The Inn, two decades into the twenty-first century, is a robust institution which looks to the future and respects its past. The conditions laid out by James I in the 1608 charter (confirmed by Her Majesty Queen Elizabeth II in 2008 with a second charter) – to provide education and accommodation for lawyers – remain at the core of the Inn’s mission, and it strives to serve and support its members at all points in their careers. The Inn continues to offer training as well as the educational content of qualifying sessions to augment professional training courses. Beyond Call, it provides training in advocacy and professional ethics, pupillage courses and programmes of lectures for practitioners at all levels.

The Hall, now in its fifth century, continues to sit at the very heart of the Middle Temple’s activities – many of the core educational functions, including the ancient and revived Readings, are performed here, student members are Called to the Bar, and dining, social engagement and revelry continue with as much energy as they did when it was built. The bust of Edmund Plowden, under whose aegis the Hall was built, looks on from the restored east end. In 2002, Shakespeare's Globe staged a performance of Twelfth Night, in commemoration of the quatercentenary of its first recorded performance, in Middle Temple Hall.

In 2009, Prince William, now Prince of Wales, was Called as a Royal Bencher, following in the footsteps of his mother, great-grandmother and great-great-great-grandfather. The old Smoking Room in the Bench Apartments was renamed the Prince's Room in his honour, and following his marriage in 2011 the Inn established the Duke and Duchess of Cambridge Scholarships. His fellow Benchers include leading lights of the legal, academic, political and cultural spheres, as Middle Templars continue to make an enormous contribution across the world.

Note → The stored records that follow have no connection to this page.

-- pv_equiv track=rewrite | github.com/bphu/todo-maker | backend/app/tasks.py | _group_todos_by_owner
-- ===== SOURCE A (Python) =====
-- from typing import Any
--
-- def _group_todos_by_owner(todos: list[dict[str, Any]]) -> str:
--     grouped: dict[str, list[dict[str, Any]]] = {}
--     for todo in todos:
--         owner = str(todo.get("owner", "UNKNOWN"))
--         grouped.setdefault(owner, []).append(todo)
--
--     lines: list[str] = []
--     for owner in sorted(grouped.keys()):
--         lines.append(owner)
--         for item in grouped[owner]:
--             due = item.get("due")
--             due_suffix = f" (due: {due})" if due else ""
--             lines.append(f"- {item.get('text', '')}{due_suffix}")
--         lines.append("")
--     return "\n".join(lines).strip() + "\n"
-- ===== SOURCE B (Python) =====
-- def _group_todos_by_owner(todos):
--     def owner_of(todo):
--         return str(todo.get("owner", "UNKNOWN"))
--
--     def line_of(todo):
--         due = todo.get("due")
--         tail = f" (due: {due})" if due else ""
--         return f"- {todo.get('text', '')}{tail}"
--
--     owners = sorted({owner_of(t) for t in todos})
--     lines = []
--     for owner in owners:
--         block = [owner]
--         for t in todos:
--             if owner_of(t) == owner:
--                 block.append(line_of(t))
--         block.append("")
--         lines.extend(block)
--     return "\n".join(lines).strip() + "\n"
-- ===== Notes on version B (the rewrite author's own statement) =====
-- stated objective: alternative
-- what changed: B keeps no grouping dict: it sorts the distinct owner strings once and then, for each owner, selects that owner's todos by a filtering pass over the input list, emitting each block directly.
import Mathlib
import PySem

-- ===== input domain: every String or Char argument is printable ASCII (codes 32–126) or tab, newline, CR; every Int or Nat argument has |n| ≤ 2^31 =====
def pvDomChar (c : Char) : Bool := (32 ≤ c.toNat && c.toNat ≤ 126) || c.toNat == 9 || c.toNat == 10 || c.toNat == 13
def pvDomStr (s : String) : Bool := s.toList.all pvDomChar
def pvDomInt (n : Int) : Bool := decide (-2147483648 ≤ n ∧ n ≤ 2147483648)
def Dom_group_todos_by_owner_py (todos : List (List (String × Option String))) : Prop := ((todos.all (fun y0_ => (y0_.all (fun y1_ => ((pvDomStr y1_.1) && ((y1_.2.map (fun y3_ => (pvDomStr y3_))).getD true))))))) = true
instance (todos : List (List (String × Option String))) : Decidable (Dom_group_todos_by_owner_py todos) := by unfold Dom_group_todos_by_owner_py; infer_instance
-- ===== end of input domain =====

-- B replaces A's grouping dict by a sorted list of distinct owners with one filtering pass per owner (alternative decomposition, same cost).
-- Shared helpers: a todo is a dict str -> Optional[str]; these are the field reads both Pythons perform.
-- todo.get(k) (first-match association-list lookup, Python dict semantics)
def pvGet (t : List (String × Option String)) (k : String) : Option (Option String) :=
  (PySem.Dict.mk t).get? k

-- str(todo.get("owner", "UNKNOWN")): missing key -> "UNKNOWN", value None -> "None"
def pvOwner (t : List (String × Option String)) : String :=
  match pvGet t "owner" with
  | none => "UNKNOWN"
  | some none => "None"
  | some (some s) => s

-- f"- {item.get('text', '')}{due_suffix}" (value None prints as "None"; due falsy iff missing, None or "")
def pvLine (t : List (String × Option String)) : String :=
  let text := match pvGet t "text" with
    | none => ""
    | some none => "None"
    | some (some s) => s
  let tail := match pvGet t "due" with
    | some (some s) => if s == "" then "" else " (due: " ++ s ++ ")"
    | _ => ""
  "- " ++ text ++ tail

-- ===== PORT A =====
-- grouped.setdefault(owner, []).append(todo) is ported as modify owner [] (append todo)
def pvGrouped (todos : List (List (String × Option String))) :
    PySem.Dict String (List (List (String × Option String))) :=
  todos.foldl (fun d todo => d.modify (pvOwner todo) [] (· ++ [todo])) PySem.Dict.empty

def group_todos_by_owner_py (todos : List (List (String × Option String))) : String :=
  PySem.Str.strip (PySem.Str.join "\n"
    ((PySem.List.sorted (pvGrouped todos).keys (fun k => k) false).foldl
      (fun lines owner =>
        (((pvGrouped todos).getD owner []).foldl
          (fun ls item => ls ++ [pvLine item]) (lines ++ [owner])) ++ [""])
      [])) ++ "\n"

-- ===== PORT B =====
def group_todos_by_owner_py_alt (todos : List (List (String × Option String))) : String :=
  PySem.Str.strip (PySem.Str.join "\n"
    ((PySem.List.sorted (PySem.Set.ofList (todos.map pvOwner)) (fun k => k) false).foldl
      (fun lines owner =>
        lines ++
          ((todos.foldl
              (fun blk t => if pvOwner t == owner then blk ++ [pvLine t] else blk)
              [owner]) ++ [""]))
      [])) ++ "\n"

-- ===== PRECONDITION & SPEC =====
def Spec_group_todos_by_owner_py (todos : List (List (String × Option String))) (out : String) : Prop := out = group_todos_by_owner_py_alt todos
instance (todos : List (List (String × Option String))) (out : String) : Decidable (Spec_group_todos_by_owner_py todos out) := by unfold Spec_group_todos_by_owner_py; infer_instance

-- ===== CLAIM (what is proved, stated in full; the proofs are below) =====
def Claim_equal_group_todos_by_owner_py : Prop := ∀ (todos : List (List (String × Option String))), Dom_group_todos_by_owner_py todos → Spec_group_todos_by_owner_py todos (group_todos_by_owner_py todos)

-- ===== LEMMAS AND PROOFS =====

-- A's dict keys, in insertion order, are the distinct owner strings in first-occurrence order.
lemma keys_grouped (todos : List (List (String × Option String))) :
    (pvGrouped todos).keys = PySem.Set.ofList (todos.map pvOwner) := by
  unfold pvGrouped
  rw [PySem.Dict.keys_foldl_modify_key]
  simp [PySem.Set.update, PySem.Set.ofList_eq_foldl, PySem.Dict.keys_empty]

-- A's group at key o is exactly the todos whose owner string is o, in order.
lemma getD_grouped (todos : List (List (String × Option String))) (o : String) :
    (pvGrouped todos).getD o [] = todos.filter (fun t => pvOwner t == o) := by
  unfold pvGrouped
  have h := PySem.Dict.getD_foldl_modify_append
    (l := todos.map (fun t => (pvOwner t, t)))
    (d := (PySem.Dict.empty : PySem.Dict String (List (List (String × Option String)))))
    (c := o)
  rw [List.foldl_map] at h
  simpa [List.filter_map, Function.comp_def] using h

lemma lines_eq (todos : List (List (String × Option String))) :
    ((PySem.List.sorted (pvGrouped todos).keys (fun k => k) false).foldl
      (fun lines owner =>
        (((pvGrouped todos).getD owner []).foldl
          (fun ls item => ls ++ [pvLine item]) (lines ++ [owner])) ++ [""])
      [])
    = ((PySem.List.sorted (PySem.Set.ofList (todos.map pvOwner)) (fun k => k) false).foldl
      (fun lines owner =>
        lines ++
          ((todos.foldl
              (fun blk t => if pvOwner t == owner then blk ++ [pvLine t] else blk)
              [owner]) ++ [""]))
      []) := by
  rw [keys_grouped]
  apply PySem.List.foldl_congr_mem
  intro acc o _
  rw [getD_grouped, PySem.List.foldl_append_singleton_eq_map,
      PySem.List.foldl_append_if]
  simp [List.append_assoc]

-- ===== VERDICT (by name: the statement is the Claim_ definition above) =====
theorem group_todos_by_owner_py_spec : Claim_equal_group_todos_by_owner_py := by
  intro todos _
  unfold Spec_group_todos_by_owner_py group_todos_by_owner_py group_todos_by_owner_py_alt
  rw [lines_eq]
-- pv_equiv track=rewrite | github.com/beyondelastic/agentic-form-filler | src/agents/form_filler.py | _categorize_extracted_data
-- ===== SOURCE A (Python) =====
-- from typing import Dict, Any, Optional
--
-- def _categorize_extracted_data(extracted_data: Dict[str, Any]) -> Dict[str, int]:
--     """Categorize extracted data fields for summary reporting."""
--     categories = {
--         "Patient Information": 0,
--         "Medical Data": 0,
--         "Lab Results": 0,
--         "Dates": 0,
--         "Administrative": 0,
--         "Other": 0
--     }
--
--     for field_name in extracted_data.keys():
--         field_lower = field_name.lower()
--
--         # Patient information
--         if any(term in field_lower for term in ["patient", "name", "id", "nummer"]):
--             categories["Patient Information"] += 1
--         # Medical data
--         elif any(term in field_lower for term in ["diagnosis", "treatment", "medication", "pathology", "tumor", "cancer", "stage", "tnm"]):
--             categories["Medical Data"] += 1
--         # Lab results
--         elif any(term in field_lower for term in ["lab", "test", "result", "value", "parameter", "hb", "leuko", "creatinine"]):
--             categories["Lab Results"] += 1
--         # Dates
--         elif any(term in field_lower for term in ["date", "datum", "time"]):
--             categories["Dates"] += 1
--         # Administrative
--         elif any(term in field_lower for term in ["hospital", "clinic", "department", "case", "fall", "report"]):
--             categories["Administrative"] += 1
--         else:
--             categories["Other"] += 1
--
--     # Remove empty categories
--     return {k: v for k, v in categories.items() if v > 0}
-- ===== SOURCE B (Python) =====
-- from typing import Dict, Any
--
-- _TABLE = [
--     ("Patient Information", ("patient", "name", "id", "nummer")),
--     ("Medical Data", ("diagnosis", "treatment", "medication", "pathology", "tumor", "cancer", "stage", "tnm")),
--     ("Lab Results", ("lab", "test", "result", "value", "parameter", "hb", "leuko", "creatinine")),
--     ("Dates", ("date", "datum", "time")),
--     ("Administrative", ("hospital", "clinic", "department", "case", "fall", "report")),
-- ]
--
-- def _categorize_extracted_data(extracted_data: Dict[str, Any]) -> Dict[str, int]:
--     """Categorize extracted data fields for summary reporting.
--
--     Category-major: for each category in priority order, peel off the matching
--     fields from the remaining pool in one pass; what is left at the end is "Other".
--     """
--     remaining = [name.lower() for name in extracted_data.keys()]
--     pairs = []
--     for category, terms in _TABLE:
--         matched = [f for f in remaining if any(t in f for t in terms)]
--         if matched:
--             pairs.append((category, len(matched)))
--         remaining = [f for f in remaining if not any(t in f for t in terms)]
--     if remaining:
--         pairs.append(("Other", len(remaining)))
--     return dict(pairs)
-- ===== Notes on version B (the rewrite author's own statement) =====
-- stated objective: alternative
-- what changed: Replaced A's field-major single pass (a six-way if/elif ladder incrementing a pre-zeroed six-key dict, filtered afterwards) by a category-major computation: for each category in priority order one partition pass peels the matching fields off the remaining pool and records their count, the leftover pool counting as Other.
import Mathlib
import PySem

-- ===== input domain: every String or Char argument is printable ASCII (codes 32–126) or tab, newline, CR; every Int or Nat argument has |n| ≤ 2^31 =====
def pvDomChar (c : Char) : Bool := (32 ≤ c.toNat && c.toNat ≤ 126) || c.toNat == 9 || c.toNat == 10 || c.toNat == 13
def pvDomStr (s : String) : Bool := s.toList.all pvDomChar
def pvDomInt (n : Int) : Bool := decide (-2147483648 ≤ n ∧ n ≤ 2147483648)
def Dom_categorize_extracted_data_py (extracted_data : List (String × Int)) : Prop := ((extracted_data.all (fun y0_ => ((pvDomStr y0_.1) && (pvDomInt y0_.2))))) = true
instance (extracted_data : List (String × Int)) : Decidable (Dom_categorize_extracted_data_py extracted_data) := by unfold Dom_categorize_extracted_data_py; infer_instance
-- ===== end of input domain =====

-- B replaces A's field-major single pass (a six-way if/elif ladder updating a pre-zeroed dict,
-- filtered afterwards) by a category-major computation: one partition pass of the remaining
-- field pool per category, the leftovers counting as "Other" (alternative decomposition).

-- ===== PORT A =====
-- The dict argument arrives as an association list; `.keys()` is its deduplicated first-occurrence keys.
def categorize_extracted_data_py (extracted_data : List (String × Int)) : List (String × Int) :=
  let categories : PySem.Dict String Int :=
    PySem.Dict.ofList [("Patient Information", 0), ("Medical Data", 0), ("Lab Results", 0),
                       ("Dates", 0), ("Administrative", 0), ("Other", 0)]
  let d := (PySem.List.dedup (extracted_data.map (·.1))).foldl (fun d field_name =>
    let field_lower := PySem.Str.lower field_name
    if ["patient", "name", "id", "nummer"].any (fun term => PySem.Str.isIn term field_lower) then
      d.modify "Patient Information" 0 (· + 1)
    else if ["diagnosis", "treatment", "medication", "pathology", "tumor", "cancer", "stage", "tnm"].any (fun term => PySem.Str.isIn term field_lower) then
      d.modify "Medical Data" 0 (· + 1)
    else if ["lab", "test", "result", "value", "parameter", "hb", "leuko", "creatinine"].any (fun term => PySem.Str.isIn term field_lower) then
      d.modify "Lab Results" 0 (· + 1)
    else if ["date", "datum", "time"].any (fun term => PySem.Str.isIn term field_lower) then
      d.modify "Dates" 0 (· + 1)
    else if ["hospital", "clinic", "department", "case", "fall", "report"].any (fun term => PySem.Str.isIn term field_lower) then
      d.modify "Administrative" 0 (· + 1)
    else
      d.modify "Other" 0 (· + 1)) categories
  d.items.filter (fun kv => decide (kv.2 > 0))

The Inn continues to develop its properties to meet the changing needs of its members and staff – Edward Maufe’s post-war Library now includes Treasury Offices, a Members’ Lounge, a suite of meeting rooms and a state of the art repository to store the Inn’s historical and modern archives and collection of rare antiquarian books. Chambers buildings continue to be modernised to meet the evolving needs of tenants. This culture of adaptation, though sometimes adopted with reluctance in the past, has sustained the Middle Temple throughout its centuries of history, and will help it to endure when confronted with the challenges of the future.